Он сделался строгим. Обиделся.
— Я, конечно, пью… и напиваюсь, конечно. Но до зеленых чертей — ни разу. Ни ра-зу! Это ты зря так, Ира.
Пока я смеялась, он с трудом поймал оборванную нить мысли и продолжил речь в том смысле, что, если не стесняться, все получается — мы являем миру Конечный Продукт, мы засвечиваемся и вешаем на грудь мишень. И тогда возникает следующая стадия — Стадия Сопромата. Сопротивления Материи, которая диалектически противопоставлена Духу. На этой стадии из Перми надо уезжать, потому что Пермь по определению находится в Глубокой Жопе, и движения, не связанные с переработкой нефти, рубкой леса и изготовлением орудий убийства, здесь не приветствуются. Хотя нет: единственное предназначение искусства здесь — развлечение тех, кто перерабатывает нефть, рубит лес и производит орудия убийства. Сама понимаешь, с внезапной агрессивностью сказал Санек, что это должно быть за искусство. Следовал вывод, что его, Санька, Продукт — вещь в Перми совершенно ненужная.
— Я понял это вчера. Вчера только, старый идиот! Все думал можно что-нибудь сделать здесь! Сотворить… Настоящее. Жить параллельно! Но — нельзя. Не-во-змо-жно. Прикалываться — можно, но делать — нельзя.
Голубые глаза Санька приобрели пронзительный оттенок, каким ледяной ветер окрашивает небо в те прощальные дни, когда осень так напоминает весну Я вспомнила его в юности, когда представлялось, как хорош он будет лет этак через дцать: отшлифует свои умения, наберется мудрости.
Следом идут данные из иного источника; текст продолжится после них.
-- pv_equiv track=rewrite | github.com/izabael/izabael-com | database.py | _coerce_provider
-- ===== SOURCE A (Python) =====
-- KNOWN_PROVIDERS: frozenset[str] = frozenset({
--     "anthropic",
--     "google",
--     "gemini",
--     "deepseek",
--     "openai",
--     "cohere",
--     "mistral",
--     "grok",
--     "xai",
--     "huggingface",
--     "local",
--     "unknown",
-- })
--
-- _PROVIDER_PREFIXES: list[tuple[str, str]] = [
--     # Model-name prefix → canonical provider name.
--     # Lets callers pass provider="claude-haiku-4-5" and still get a tag.
--     ("claude-", "anthropic"),
--     ("gpt-", "openai"),
--     ("o1-", "openai"),
--     ("o3-", "openai"),
--     ("gemini-", "gemini"),
--     ("llama-", "local"),
--     ("mistral-", "mistral"),
-- ]
--
-- def _coerce_provider(provider: str | None) -> str | None:
--     """Normalize a provider tag — lowercase + strip + validate.
--
--     Accepts both canonical provider names (e.g. "anthropic") and model-name
--     strings (e.g. "claude-haiku-4-5" → "anthropic") via prefix matching.
--     Returns None for unknown values so they don't pollute the corpus.
--     """
--     if provider is None:
--         return None
--     p = str(provider).strip().lower()
--     if not p:
--         return None
--     if p in KNOWN_PROVIDERS:
--         return p
--     for prefix, canonical in _PROVIDER_PREFIXES:
--         if p.startswith(prefix):
--             return canonical
--     return None
-- ===== SOURCE B (Python) =====
-- KNOWN_PROVIDERS = frozenset({
--     "anthropic", "google", "gemini", "deepseek", "openai", "cohere",
--     "mistral", "grok", "xai", "huggingface", "local", "unknown",
-- })
--
-- # Bare tokens: a tag only reaches this table when it actually contains a dash
-- # (sep is non-empty), so "gpt" alone can never match spuriously.
-- _PREFIX_MAP = {
--     "claude": "anthropic",
--     "gpt": "openai",
--     "o1": "openai",
--     "o3": "openai",
--     "gemini": "gemini",
--     "llama": "local",
--     "mistral": "mistral",
-- }
--
-- def _coerce_provider(provider):
--     if provider is None:
--         return None
--     p = str(provider).strip().lower()
--     if p in KNOWN_PROVIDERS:
--         return p
--     head, sep, _tail = p.partition("-")
--     return _PREFIX_MAP.get(head) if sep else None
-- ===== Notes on version B (the rewrite author's own statement) =====
-- stated objective: idiomatic
-- what changed: Replaces the startswith scan over a list of dash-terminated prefixes by str.partition at the first dash plus a single dict lookup of the bare head token (the non-empty separator guarantees a dash was present), and drops the now-redundant empty-string guard.
import Mathlib
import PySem

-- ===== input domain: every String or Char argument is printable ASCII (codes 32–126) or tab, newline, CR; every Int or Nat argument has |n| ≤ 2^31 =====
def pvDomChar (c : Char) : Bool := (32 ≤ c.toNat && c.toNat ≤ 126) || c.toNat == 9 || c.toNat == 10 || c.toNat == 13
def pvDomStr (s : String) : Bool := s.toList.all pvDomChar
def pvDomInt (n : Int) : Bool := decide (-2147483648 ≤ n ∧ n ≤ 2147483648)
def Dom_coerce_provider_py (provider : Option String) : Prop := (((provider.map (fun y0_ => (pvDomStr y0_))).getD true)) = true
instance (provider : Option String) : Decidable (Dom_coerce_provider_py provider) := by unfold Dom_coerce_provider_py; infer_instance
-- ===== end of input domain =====

-- B replaces A's startswith scan over a table of dash-terminated prefixes by
-- str.partition at the first dash plus one dict lookup of the bare head token
-- (idiomatic; the non-empty separator guard makes bare tokens safe).

-- ===== PORT A =====
def knownProviders : List String :=
  ["anthropic", "google", "gemini", "deepseek", "openai", "cohere",
   "mistral", "grok", "xai", "huggingface", "local", "unknown"]

def providerPrefixes : List (String × String) :=
  [("claude-", "anthropic"), ("gpt-", "openai"), ("o1-", "openai"),
   ("o3-", "openai"), ("gemini-", "gemini"), ("llama-", "local"),
   ("mistral-", "mistral")]

def scanPrefixes : List (String × String) → String → Option String
  | [], _ => none
  | (prefix_, canonical) :: rest, p =>
    if PySem.Str.startswith p prefix_ then some canonical else scanPrefixes rest p

def coerce_provider_py (provider : Option String) : Option String :=
  match provider with
  | none => none
  | some s =>
    let p := PySem.Str.lower (PySem.Str.strip s)
    if p = "" then none
    else if p ∈ knownProviders then some p
    else scanPrefixes providerPrefixes p

-- ===== PORT B =====
-- Hand port of Python's p.partition("-") for the one-char separator '-':
-- returns (head, sep-found?, tail); exact because a 1-char separator occurs
-- first at the first '-' character.
def partitionDash : List Char → List Char × Bool × List Char
  | [] => ([], false, [])
  | c :: rest =>
    if c = '-' then ([], true, rest)
    else
      let r := partitionDash rest
      (c :: r.1, r.2.1, r.2.2)

def prefixMap : PySem.Dict String String :=
  PySem.Dict.ofList
    [("claude", "anthropic"), ("gpt", "openai"), ("o1", "openai"),
     ("o3", "openai"), ("gemini", "gemini"), ("llama", "local"),
     ("mistral", "mistral")]

def coerce_provider_py_alt (provider : Option String) : Option String :=
  match provider with
  | none => none
  | some s =>
    let p := PySem.Str.lower (PySem.Str.strip s)
    if p ∈ knownProviders then some p
    else
      let r := partitionDash p.toList
      if r.2.1 then prefixMap.get? (String.ofList r.1) else none

-- ===== PRECONDITION & SPEC =====
def Spec_coerce_provider_py (provider : Option String) (out : Option String) : Prop := out = coerce_provider_py_alt provider
instance (provider : Option String) (out : Option String) : Decidable (Spec_coerce_provider_py provider out) := by unfold Spec_coerce_provider_py; infer_instance

-- ===== CLAIM (what is proved, stated in full; the proofs are below) =====
def Claim_equal_coerce_provider_py : Prop := ∀ (provider : Option String), Dom_coerce_provider_py provider → Spec_coerce_provider_py provider (coerce_provider_py provider)

-- ===== LEMMAS AND PROOFS =====

-- For a dash-free token w, "w-" is a prefix of l iff partitionDash found a
-- dash and its head is exactly w.
theorem prefix_iff_part (l : List Char) : ∀ (w : List Char), '-' ∉ w →
    ((w ++ ['-'] <+: l) ↔ ((partitionDash l).2.1 = true ∧ (partitionDash l).1 = w)) := by
  induction l with
  | nil =>
    intro w _
    simp [partitionDash, List.prefix_iff_eq_take]
  | cons c rest ih =>
    intro w hw
    cases w with
    | nil =>
      by_cases hc : c = '-'
      · subst hc
        simp [partitionDash, List.cons_prefix_cons]
      · simp [partitionDash, hc, List.cons_prefix_cons, Ne.symm hc]
    | cons a w' =>
      have ha : a ≠ '-' := fun h => hw (h ▸ List.mem_cons_self)
      have hw' : '-' ∉ w' := fun h => hw (List.mem_cons_of_mem a h)
      by_cases hc : c = '-'
      · subst hc
        simp [partitionDash, List.cons_prefix_cons, ha]
      · simp only [partitionDash, if_neg hc, List.cons_append, List.cons_prefix_cons, ih w' hw']
        constructor
        · rintro ⟨h1, h2, h3⟩
          exact ⟨h2, by rw [h1, h3]⟩
        · rintro ⟨h1, h2⟩
          injection h2 with hca hhw
          exact ⟨hca.symm, h1, hhw⟩

-- Turn each startswith test into an equality test on partitionDash's head.
theorem startswith_eq_part (p : String) (pre : String) (w : List Char)
    (hpre : pre.toList = w ++ ['-']) (hw : '-' ∉ w)
    (hfound : (partitionDash p.toList).2.1 = true) :
    PySem.Str.startswith p pre = ((partitionDash p.toList).1 == w) := by
  rw [Bool.eq_iff_iff, PySem.Str.startswith_eq, PySem.Chars.startswith_iff, hpre,
    prefix_iff_part p.toList w hw, beq_iff_eq]
  simp [hfound]

-- The scan over the prefix table equals partition + single keyed lookup.
theorem scan_eq_part (p : String) :
    scanPrefixes providerPrefixes p =
      (if (partitionDash p.toList).2.1 then
        prefixMap.get? (String.ofList (partitionDash p.toList).1)
       else none) := by
  by_cases hfound : (partitionDash p.toList).2.1 = true
  · rw [if_pos hfound]
    set h := (partitionDash p.toList).1 with hh
    have hc1 := startswith_eq_part p "claude-" "claude".toList (by decide) (by decide) hfound
    have hc2 := startswith_eq_part p "gpt-" "gpt".toList (by decide) (by decide) hfound
    have hc3 := startswith_eq_part p "o1-" "o1".toList (by decide) (by decide) hfound
    have hc4 := startswith_eq_part p "o3-" "o3".toList (by decide) (by decide) hfound
    have hc5 := startswith_eq_part p "gemini-" "gemini".toList (by decide) (by decide) hfound
    have hc6 := startswith_eq_part p "llama-" "llama".toList (by decide) (by decide) hfound
    have hc7 := startswith_eq_part p "mistral-" "mistral".toList (by decide) (by decide) hfound
    have hmap : prefixMap = PySem.Dict.mk
        [("claude", "anthropic"), ("gpt", "openai"), ("o1", "openai"),
         ("o3", "openai"), ("gemini", "gemini"), ("llama", "local"),
         ("mistral", "mistral")] := by decide
    have hkcond : ∀ (key : String), (key == String.ofList h) = (h == key.toList) := by
      intro key
      rw [Bool.eq_iff_iff, beq_iff_eq, beq_iff_eq]
      constructor
      · intro e; rw [e]; simp
      · intro e; rw [e]; simp
    rw [hmap]
    simp only [scanPrefixes, providerPrefixes, ← hh, hc1, hc2, hc3, hc4, hc5, hc6, hc7,
      PySem.Dict.get?_mk_cons, hkcond]
    rfl
  · rw [if_neg hfound]
    have hno : ∀ (pre : String) (w : List Char), pre.toList = w ++ ['-'] → '-' ∉ w →
        PySem.Str.startswith p pre = false := by
      intro pre w hpre hw
      rw [Bool.eq_false_iff]
      intro hsw
      rw [PySem.Str.startswith_eq] at hsw
      have := (PySem.Chars.startswith_iff _ _).mp hsw
      rw [hpre, prefix_iff_part p.toList w hw] at this
      exact hfound this.1
    have h1 := hno "claude-" "claude".toList (by decide) (by decide)
    have h2 := hno "gpt-" "gpt".toList (by decide) (by decide)
    have h3 := hno "o1-" "o1".toList (by decide) (by decide)
    have h4 := hno "o3-" "o3".toList (by decide) (by decide)
    have h5 := hno "gemini-" "gemini".toList (by decide) (by decide)
    have h6 := hno "llama-" "llama".toList (by decide) (by decide)
    have h7 := hno "mistral-" "mistral".toList (by decide) (by decide)
    simp only [scanPrefixes, providerPrefixes, h1, h2, h3, h4, h5, h6, h7,
      Bool.false_eq_true, if_false]

-- ===== VERDICT (by name: the statement is the Claim_ definition above) =====
theorem coerce_provider_py_spec : Claim_equal_coerce_provider_py := by
  intro provider _
  unfold Spec_coerce_provider_py
  cases provider with
  | none => rfl
  | some s =>
    simp only [coerce_provider_py, coerce_provider_py_alt]
    by_cases h1 : PySem.Str.lower (PySem.Str.strip s) = ""
    · simp [h1, knownProviders, partitionDash]
    · by_cases h2 : PySem.Str.lower (PySem.Str.strip s) ∈ knownProviders <;>
        simp [h1, h2, scan_eq_part]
Предполагалось, что мутный пермский прибой будет разбиваться о него как о всесильную скалу, цвета летнего зенита, никогда не потускнеют его глаза и уж точно никогда не возникнет потребности ни от чего спасаться посредством распития в одиночку спиртных напитков.
— Нельзя делать… — Он устремил отчаянный взор в перепутанные ветки за окном, будто надеялся отыскать в них ларец на цепях, в котором упрятана смерть супостата, не позволяющего делать. — Остается уезжать. Все менять, все — воздух, кровь в венах, время. В других местах другое время, знаешь ты об этом? Погрузить себя в иные растворы. Или поедешь по-другому, как Серега. Помнишь Серегу-барда? Так вот видел я его вчера вечером в трамвае с картой… этой, схемой. Два года не виделись, и вот он едет в трамвае и держит перед собой лист ватмана. Лист ватмана, обеими руками держит, на нем схема. Космического разума.
— И что там, на схеме? — Даже зубная боль во мне замерла.
— Да бог его знает. Я как увидел, что он ко мне направляется, почти что на ходу катапультировался.